▶ Required action
Copy each line of the records below, from the first through the one that contains "theorem pvLoopA_spec (nums", exactly as written.

[Entries taken from a collection]
theorem pvSplits_anti (xs : List Int) (m m' : Int) (hm : 0 < m) (hmm : m ≤ m') :
    pvSplits xs m' ≤ pvSplits xs m := by
  induction xs with
  | nil => simp [pvSplits]
  | cons x ys ih =>
    rw [pvSplits_cons, pvSplits_cons]
    by_cases h' : m' < x
    · rw [if_pos h', if_pos (by omega)]
      have := pvSplits_anti_term x m m' hm hmm h'
      omega
    · rw [if_neg h']
      by_cases h : m < x
      · have := pvTerm_pos x m hm h
        rw [if_pos h]; omega
      · rw [if_neg h]; omega

-- monotonicity of the feasibility predicate
theorem pvCan_mono (nums : List Int) (mop m m' : Int) (hm : 0 < m) (hmm : m ≤ m')
    (h : pvCan mop m 0 nums = true) : pvCan mop m' 0 nums = true := by
  rw [pvCan_iff mop m hm nums 0] at h
  rw [pvCan_iff mop m' (by omega) nums 0]
  have h1 := pvSplits_anti nums m m' hm hmm
  have h2 := pvSplits_nonneg nums m' (by omega)
  omega

-- A's binary search returns the least feasible value of [lo, hi] (any sufficient fuel)
theorem pvLoopA_spec (nums : List Int) (mop : Int) :
    ∀ (f : Nat) (lo hi : Int), (hi - lo).toNat < f → 0 < lo → lo ≤ hi →
      pvCan mop hi 0 nums = true →
      (lo ≤ pvLoopA f nums mop lo hi ∧ pvLoopA f nums mop lo hi ≤ hi ∧
        pvCan mop (pvLoopA f nums mop lo hi) 0 nums = true ∧
        ∀ m, lo ≤ m → m < pvLoopA f nums mop lo hi → ¬ (pvCan mop m 0 nums = true)) := by
  intro f
  induction f with
  | zero => intro lo hi hf; omega
  | succ f ih =>
    intro lo hi hf hlo hle hhi
    rw [pvLoopA]
    by_cases h : lo < hi
    · rw [if_pos h]
      have hmid := PySem.Int.floordiv_two_mid_bounds (le_of_lt h)
      have hmlt : PySem.Int.floordiv (lo + hi) 2 < hi :=
        (PySem.Int.floordiv_lt_iff_lt_mul (by omega)).mpr (by omega)
      set mid := PySem.Int.floordiv (lo + hi) 2 with hmiddef
      by_cases hcan : pvCan mop mid 0 nums = true
      · rw [if_pos hcan]
        exact
          let r := ih lo mid (by omega) hlo (by omega) hcan
          ⟨r.1, by omega, r.2.2.1, r.2.2.2⟩
      · rw [if_neg hcan]
        obtain ⟨r1, r2, r3, r4⟩ := ih (mid + 1) hi (by omega) (by omega) (by omega) hhi
        refine ⟨by omega, r2, r3, ?_⟩
        intro m hm1 hm2 hP
        by_cases hmm : m ≤ mid
        · exact hcan (pvCan_mono nums mop m mid (by omega) hmm hP)
        · exact r4 m (by omega) hm2 hP
    · rw [if_neg h]
      have : lo = hi := by omega
      subst this
      exact ⟨le_refl _, le_refl _, hhi, fun m h1 h2 => by omega⟩

-- ==== facts about the greedy state ====

theorem pvBest_spec (bags : List (Int × Int)) (hne : bags ≠ []) :
    (∃ b ∈ bags, pvPiece b = pvBest bags) ∧ (∀ b ∈ bags, pvPiece b ≤ pvBest bags) := by
  have hne' : bags.map pvPiece ≠ [] := by simpa using hne
  obtain ⟨v, hv⟩ : ∃ v, PySem.List.max? (bags.map pvPiece) (fun v => v) = some v := by
    cases h : PySem.List.max? (bags.map pvPiece) (fun v => v) with
    | none => rw [PySem.List.max?_eq_none_iff] at h; exact absurd h hne'
    | some v => exact ⟨v, rfl⟩
  have hmem := PySem.List.max?_mem hv
  have hub := PySem.List.max?_isMax hv
  constructor
  · obtain ⟨b, hb, hbp⟩ := List.mem_map.mp hmem
    exact ⟨b, hb, by simp [pvBest, hv, hbp]⟩
  · intro b hb
    have := hub (pvPiece b) (List.mem_map.mpr ⟨b, hb, rfl⟩)
    simpa [pvBest, hv] using this

theorem pvPiece_one (x : Int) : pvPiece (x, 1) = x := by
  simp [pvPiece]

theorem pvPiece_pos (x k : Int) (hx : 1 ≤ x) (hk : 1 ≤ k) : 1 ≤ pvPiece (x, k) := by
  have hb := pvCeil_bracket x k (by omega)
  by_contra h
  have hc : pvPiece (x, k) ≤ 0 := by omega
  have : -(PySem.Int.floordiv (-x) k) * k ≤ 0 := by
    have := mul_nonpos_of_nonpos_of_nonneg (show -(PySem.Int.floordiv (-x) k) ≤ 0 from hc)
      (show (0:Int) ≤ k by omega)
    simpa using this
  simp only [pvPiece] at *
  omega

-- piece = G ≥ 2 forces a genuinely large bag
theorem pvPiece_big (x k G : Int) (hk : 1 ≤ k) (hG : 2 ≤ G) (hp : pvPiece (x, k) = G) :
    k * (G - 1) < x ∧ x ≤ k * G := by
  have hb := pvCeil_bracket x k (by omega)
  simp only [pvPiece] at hp
  constructor
  · nlinarith [hb.1]
  · nlinarith [hb.2]

-- upper-bound direction: if every piece is ≤ G then f(G) ≤ total splits
theorem pvSplits_le_tot (G : Int) (_hG : 1 ≤ G) :
    ∀ (bags : List (Int × Int)),
      (∀ b ∈ bags, 1 ≤ b.2 ∧ pvPiece b ≤ G) →
      pvSplits (bags.map Prod.fst) G ≤ pvTot bags := by
  intro bags
  induction bags with
  | nil => intro _; simp [pvSplits, pvTot]
  | cons b bs ih =>
    intro h
    obtain ⟨hk, hub⟩ := h b List.mem_cons_self
    have htail := ih (fun c hc => h c (List.mem_cons_of_mem _ hc))
    simp only [List.map_cons]
    rw [pvSplits_cons]
    simp only [pvTot, List.map_cons, List.sum_cons]
    simp only [pvTot] at htail
    by_cases hx : G < b.1
    · rw [if_pos hx]
      -- piece(x,k) ≤ G gives x ≤ k*G, hence ceil(x/G) ≤ k
      have hb := pvCeil_bracket b.1 b.2 (by omega)
      have hbG := pvCeil_bracket b.1 G (by omega)
      simp only [pvPiece] at hub
      have hxk : b.1 ≤ b.2 * G := by nlinarith [hb.2]
      have : -(PySem.Int.floordiv (-b.1) G) - 1 ≤ b.2 - 1 := by nlinarith [hbG.1]
      omega
    · rw [if_neg hx]; omega

-- lower-bound direction: the invariant forces f(G-1) ≥ total splits per bag …
theorem pvTot_le_splits (G : Int) (hG : 2 ≤ G) :
    ∀ (bags : List (Int × Int)), pvInv G bags →
      pvTot bags ≤ pvSplits (bags.map Prod.fst) (G - 1) := by
  intro bags
  induction bags with
  | nil => intro _; simp [pvSplits, pvTot]
  | cons b bs ih =>
    intro h
    obtain ⟨hk, hinv⟩ := h b List.mem_cons_self
    have htail := ih (fun c hc => h c (List.mem_cons_of_mem _ hc))
    simp only [List.map_cons]
    rw [pvSplits_cons]
    simp only [pvTot, List.map_cons, List.sum_cons]
    simp only [pvTot] at htail
    rcases hinv with h1 | ⟨hk2, h2⟩
    · -- never split: contributes 0, term is ≥ 0 when counted
      rw [h1]
      by_cases hx : G - 1 < b.1
      · have := pvTerm_pos b.1 (G - 1) (by omega) hx
        rw [if_pos hx]; omega
      · rw [if_neg hx]; omega
    · -- split bags: G ≤ ceil(x/(k-1)) gives (k-1)(G-1) < x, hence ceil(x/(G-1)) ≥ k
      have hbb := pvCeil_bracket b.1 (b.2 - 1) (by omega)
      simp only [pvPiece] at h2
      have hxbig : (b.2 - 1) * (G - 1) < b.1 := by nlinarith [hbb.1]
      have hx : G - 1 < b.1 := by nlinarith
      rw [if_pos hx]
      have hbG := pvCeil_bracket b.1 (G - 1) (by omega)
      have : b.2 - 1 ≤ -(PySem.Int.floordiv (-b.1) (G - 1)) - 1 := by nlinarith [hbG.2]
      omega

-- … and strictly, because some bag attains the maximum G
theorem pvTot_lt_splits (G : Int) (hG : 2 ≤ G) (bags : List (Int × Int))
    (hinv : pvInv G bags) (hw : ∃ b ∈ bags, pvPiece b = G) :
    pvTot bags + 1 ≤ pvSplits (bags.map Prod.fst) (G - 1) := by
  obtain ⟨b, hb, hbp⟩ := hw
  obtain ⟨l, r, rfl⟩ := List.append_of_mem hb
  have hkb : 1 ≤ b.2 := (hinv b hb).1
  have hbig := pvPiece_big b.1 b.2 G hkb hG hbp
  have hinvl : pvInv G l := fun c hc => hinv c (by simp [hc])
  have hinvr : pvInv G r := fun c hc => hinv c (by simp [hc])
  have hSl := pvTot_le_splits G hG l hinvl
  have hSr := pvTot_le_splits G hG r hinvr
  have happ : ∀ (xs ys : List (Int × Int)) (m : Int),
      pvSplits ((xs ++ ys).map Prod.fst) m
        = pvSplits (xs.map Prod.fst) m + pvSplits (ys.map Prod.fst) m := by
    intro xs ys m
    simp [pvSplits, List.filter_append]
  have htapp : ∀ (xs ys : List (Int × Int)), pvTot (xs ++ ys) = pvTot xs + pvTot ys := by
    intro xs ys; simp [pvTot]
  rw [show l ++ b :: r = l ++ [b] ++ r by simp] at *
  rw [happ, happ, htapp, htapp]
  -- the witness bag alone contributes ≥ k (one more than its k-1 splits)
  have hx : G - 1 < b.1 := by nlinarith [hbig.1]
  have hwit : pvTot [b] + 1 ≤ pvSplits ([b].map Prod.fst) (G - 1) := by
    simp only [List.map_cons, List.map_nil]
    rw [pvSplits_cons, if_pos hx]
    have hbG := pvCeil_bracket b.1 (G - 1) (by omega)
    have : b.2 ≤ -(PySem.Int.floordiv (-b.1) (G - 1)) - 1 := by nlinarith [hbG.2, hbig.1]
    simp [pvSplits, pvTot]
    omega
  omega
-- pv_equiv track=rewrite | github.com/maryiabar/Python_for_DQE | HW4.py | sentence_from_last_words
-- ===== SOURCE A (Python) =====
-- def sentence_from_last_words(text):
--     # step 1: define an empty list
--     last_words = []
--     i = 0
--     # step 2: loop for searching dot (end of the sentence, right border of the word)
--     while i < len(text):
--         if text[i] == '.':
--             j = i-1
--             # step 3: loop for searching the closest whitespace (left border of the word)
--             while j >= 0 and not text[j].isspace():
--                 j -= 1
--             # step 4: add last word to the list
--             last_words.append(text[j+1:i])
--         i += 1
--     # step 5: Join all last words from HW_string_normalized into one sentence
--     sentence = ' '.join(last_words).capitalize() + '.'
--     return sentence
-- ===== SOURCE B (Python) =====
-- def sentence_from_last_words(text):
--     last_words = []
--     start = 0  # index just after the most recent whitespace
--     for i, ch in enumerate(text):
--         if ch.isspace():
--             start = i + 1
--         elif ch == '.':
--             last_words.append(text[start:i])
--     return ' '.join(last_words).capitalize() + '.'
-- ===== Notes on version B (the rewrite author's own statement) =====
-- stated objective: faster
-- what changed: Replaces the per-dot backward scan for the previous whitespace by a single forward pass that tracks the index just after the most recent whitespace, so each dot's word is sliced in O(1).
import Mathlib
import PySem

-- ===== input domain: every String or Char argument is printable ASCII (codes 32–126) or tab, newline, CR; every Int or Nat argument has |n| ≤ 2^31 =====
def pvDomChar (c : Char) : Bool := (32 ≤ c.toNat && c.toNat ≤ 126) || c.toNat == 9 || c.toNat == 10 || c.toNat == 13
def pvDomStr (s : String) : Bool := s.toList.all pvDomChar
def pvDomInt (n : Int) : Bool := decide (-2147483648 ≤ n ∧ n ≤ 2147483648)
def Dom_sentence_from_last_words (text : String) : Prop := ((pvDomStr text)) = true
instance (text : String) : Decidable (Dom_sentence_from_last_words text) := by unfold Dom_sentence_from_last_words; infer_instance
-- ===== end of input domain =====

-- B replaces A's per-dot backward whitespace scan by one forward pass tracking the
-- index after the last whitespace (objective: faster, O(n) instead of O(n*w)).

-- str.capitalize() — first char upper-cased, rest lowered; exact on the ASCII domain
-- (where Python's title-case of a single char is its upper-case).
def pyCapitalize (cs : List Char) : List Char :=
  match cs with
  | [] => []
  | c :: rest => PySem.Chars.upperChar c :: PySem.Chars.lower rest

-- ===== PORT A =====
-- inner while loop of A: from j = i-1 step down while not whitespace; returns j+1
def backA (s : List Char) : Nat → Nat
  | 0 => 0
  | k + 1 => if PySem.Chars.isspace (s.getD k ' ') then k + 1 else backA s k

def sentence_from_last_words (text : String) : String :=
  let s := text.toList
  -- while i < len(text): if text[i] == '.': append text[j+1:i]  (0 ≤ j+1 ≤ i, so the slice is drop/take)
  let words := (List.range s.length).foldl
    (fun acc i => if s.getD i ' ' == '.'
      then acc ++ [(s.drop (backA s i)).take (i - backA s i)] else acc) []
  String.ofList (pyCapitalize (PySem.Chars.join [' '] words) ++ ['.'])

-- ===== PORT B =====
def sentence_from_last_words_alt (text : String) : String :=
  let s := text.toList
  -- single pass: state = (index after last whitespace, collected words)
  let r := (PySem.List.enumerate s).foldl
    (fun (st : Int × List (List Char)) p =>
      if PySem.Chars.isspace p.2 then (p.1 + 1, st.2)
      else if p.2 == '.' then (st.1, st.2 ++ [(s.drop st.1.toNat).take (p.1.toNat - st.1.toNat)])
      else st) ((0 : Int), ([] : List (List Char)))
  String.ofList (pyCapitalize (PySem.Chars.join [' '] r.2) ++ ['.'])

-- ===== PRECONDITION & SPEC =====
def Spec_sentence_from_last_words (text : String) (out : String) : Prop := out = sentence_from_last_words_alt text
instance (text : String) (out : String) : Decidable (Spec_sentence_from_last_words text out) := by unfold Spec_sentence_from_last_words; infer_instance

-- ===== CLAIM (what is proved, stated in full; the proofs are below) =====
def Claim_equal_sentence_from_last_words : Prop := ∀ (text : String), Dom_sentence_from_last_words text → Spec_sentence_from_last_words text (sentence_from_last_words text)

-- ===== LEMMAS AND PROOFS =====

-- abbreviations used only by the proofs
def stepA (s : List Char) (acc : List (List Char)) (i : Nat) : List (List Char) :=
  if s.getD i ' ' == '.' then acc ++ [(s.drop (backA s i)).take (i - backA s i)] else acc

def stepB (s : List Char) (st : Int × List (List Char)) (p : Int × Char) : Int × List (List Char) :=
  if PySem.Chars.isspace p.2 then (p.1 + 1, st.2)
  else if p.2 == '.' then (st.1, st.2 ++ [(s.drop st.1.toNat).take (p.1.toNat - st.1.toNat)])
  else st

lemma enumerate_append (xs ys : List Char) (k : Int) :
    PySem.List.enumerate (xs ++ ys) k
      = PySem.List.enumerate xs k ++ PySem.List.enumerate ys (k + xs.length) := by
  induction xs generalizing k with
  | nil => simp [PySem.List.enumerate_nil]
  | cons x xs ih =>
      simp [PySem.List.enumerate_cons, ih]
      ring_nf

lemma dot_not_space : PySem.Chars.isspace '.' = false := by decide

lemma invariant (s : List Char) (n : Nat) (hn : n ≤ s.length) :
    (PySem.List.enumerate (s.take n)).foldl (stepB s) ((0 : Int), ([] : List (List Char)))
      = ((backA s n : Int), (List.range n).foldl (stepA s) []) := by
  induction n with
  | zero => simp [PySem.List.enumerate_nil, backA]
  | succ n ih =>
      have hn' : n ≤ s.length := Nat.le_of_succ_le hn
      have hlt : n < s.length := hn
      have htake : s.take (n + 1) = s.take n ++ [s[n]] :=
        List.take_succ_eq_append_getElem hlt
      rw [htake, enumerate_append, List.foldl_append, ih hn',
        List.range_succ, List.foldl_append]
      have hget : s.getD n ' ' = s[n] := List.getD_eq_getElem s ' ' hlt
      simp only [PySem.List.enumerate_cons, PySem.List.enumerate_nil,
        List.length_take, Nat.min_eq_left hn', List.foldl_cons,
        List.foldl]
      have hget' : s[n]?.getD ' ' = s[n] := by
        simp [List.getElem?_eq_getElem hlt]
      by_cases hsp : PySem.Chars.isspace s[n] = true
      · have hne : s[n] ≠ '.' := by
          intro hd; rw [hd] at hsp; exact absurd hsp (by decide)
        simp [stepA, stepB, hsp, hget', hne, backA]
      · have hsp' : PySem.Chars.isspace s[n] = false := by
          simpa using hsp
        by_cases hdot : s[n] = '.'
        · simp [stepA, stepB, hget', hdot, backA, dot_not_space]
        · simp [stepA, stepB, hsp', hget', hdot, backA]

-- ===== VERDICT (by name: the statement is the Claim_ definition above) =====
theorem sentence_from_last_words_spec : Claim_equal_sentence_from_last_words := by
  intro text _
  unfold Spec_sentence_from_last_words
  have h := invariant text.toList text.toList.length (le_refl _)
  rw [List.take_length] at h
  exact (congrArg (fun w => String.ofList (pyCapitalize (PySem.Chars.join [' '] w) ++ ['.']))
    (congrArg Prod.snd h)).symm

▶ Answer to the exercise
theorem pvSplits_anti (xs : List Int) (m m' : Int) (hm : 0 < m) (hmm : m ≤ m') :
    pvSplits xs m' ≤ pvSplits xs m := by
  induction xs with
  | nil => simp [pvSplits]
  | cons x ys ih =>
    rw [pvSplits_cons, pvSplits_cons]
    by_cases h' : m' < x
    · rw [if_pos h', if_pos (by omega)]
      have := pvSplits_anti_term x m m' hm hmm h'
      omega
    · rw [if_neg h']
      by_cases h : m < x
      · have := pvTerm_pos x m hm h
        rw [if_pos h]; omega
      · rw [if_neg h]; omega

-- monotonicity of the feasibility predicate
theorem pvCan_mono (nums : List Int) (mop m m' : Int) (hm : 0 < m) (hmm : m ≤ m')
    (h : pvCan mop m 0 nums = true) : pvCan mop m' 0 nums = true := by
  rw [pvCan_iff mop m hm nums 0] at h
  rw [pvCan_iff mop m' (by omega) nums 0]
  have h1 := pvSplits_anti nums m m' hm hmm
  have h2 := pvSplits_nonneg nums m' (by omega)
  omega

-- A's binary search returns the least feasible value of [lo, hi] (any sufficient fuel)
theorem pvLoopA_spec (nums : List Int) (mop : Int) :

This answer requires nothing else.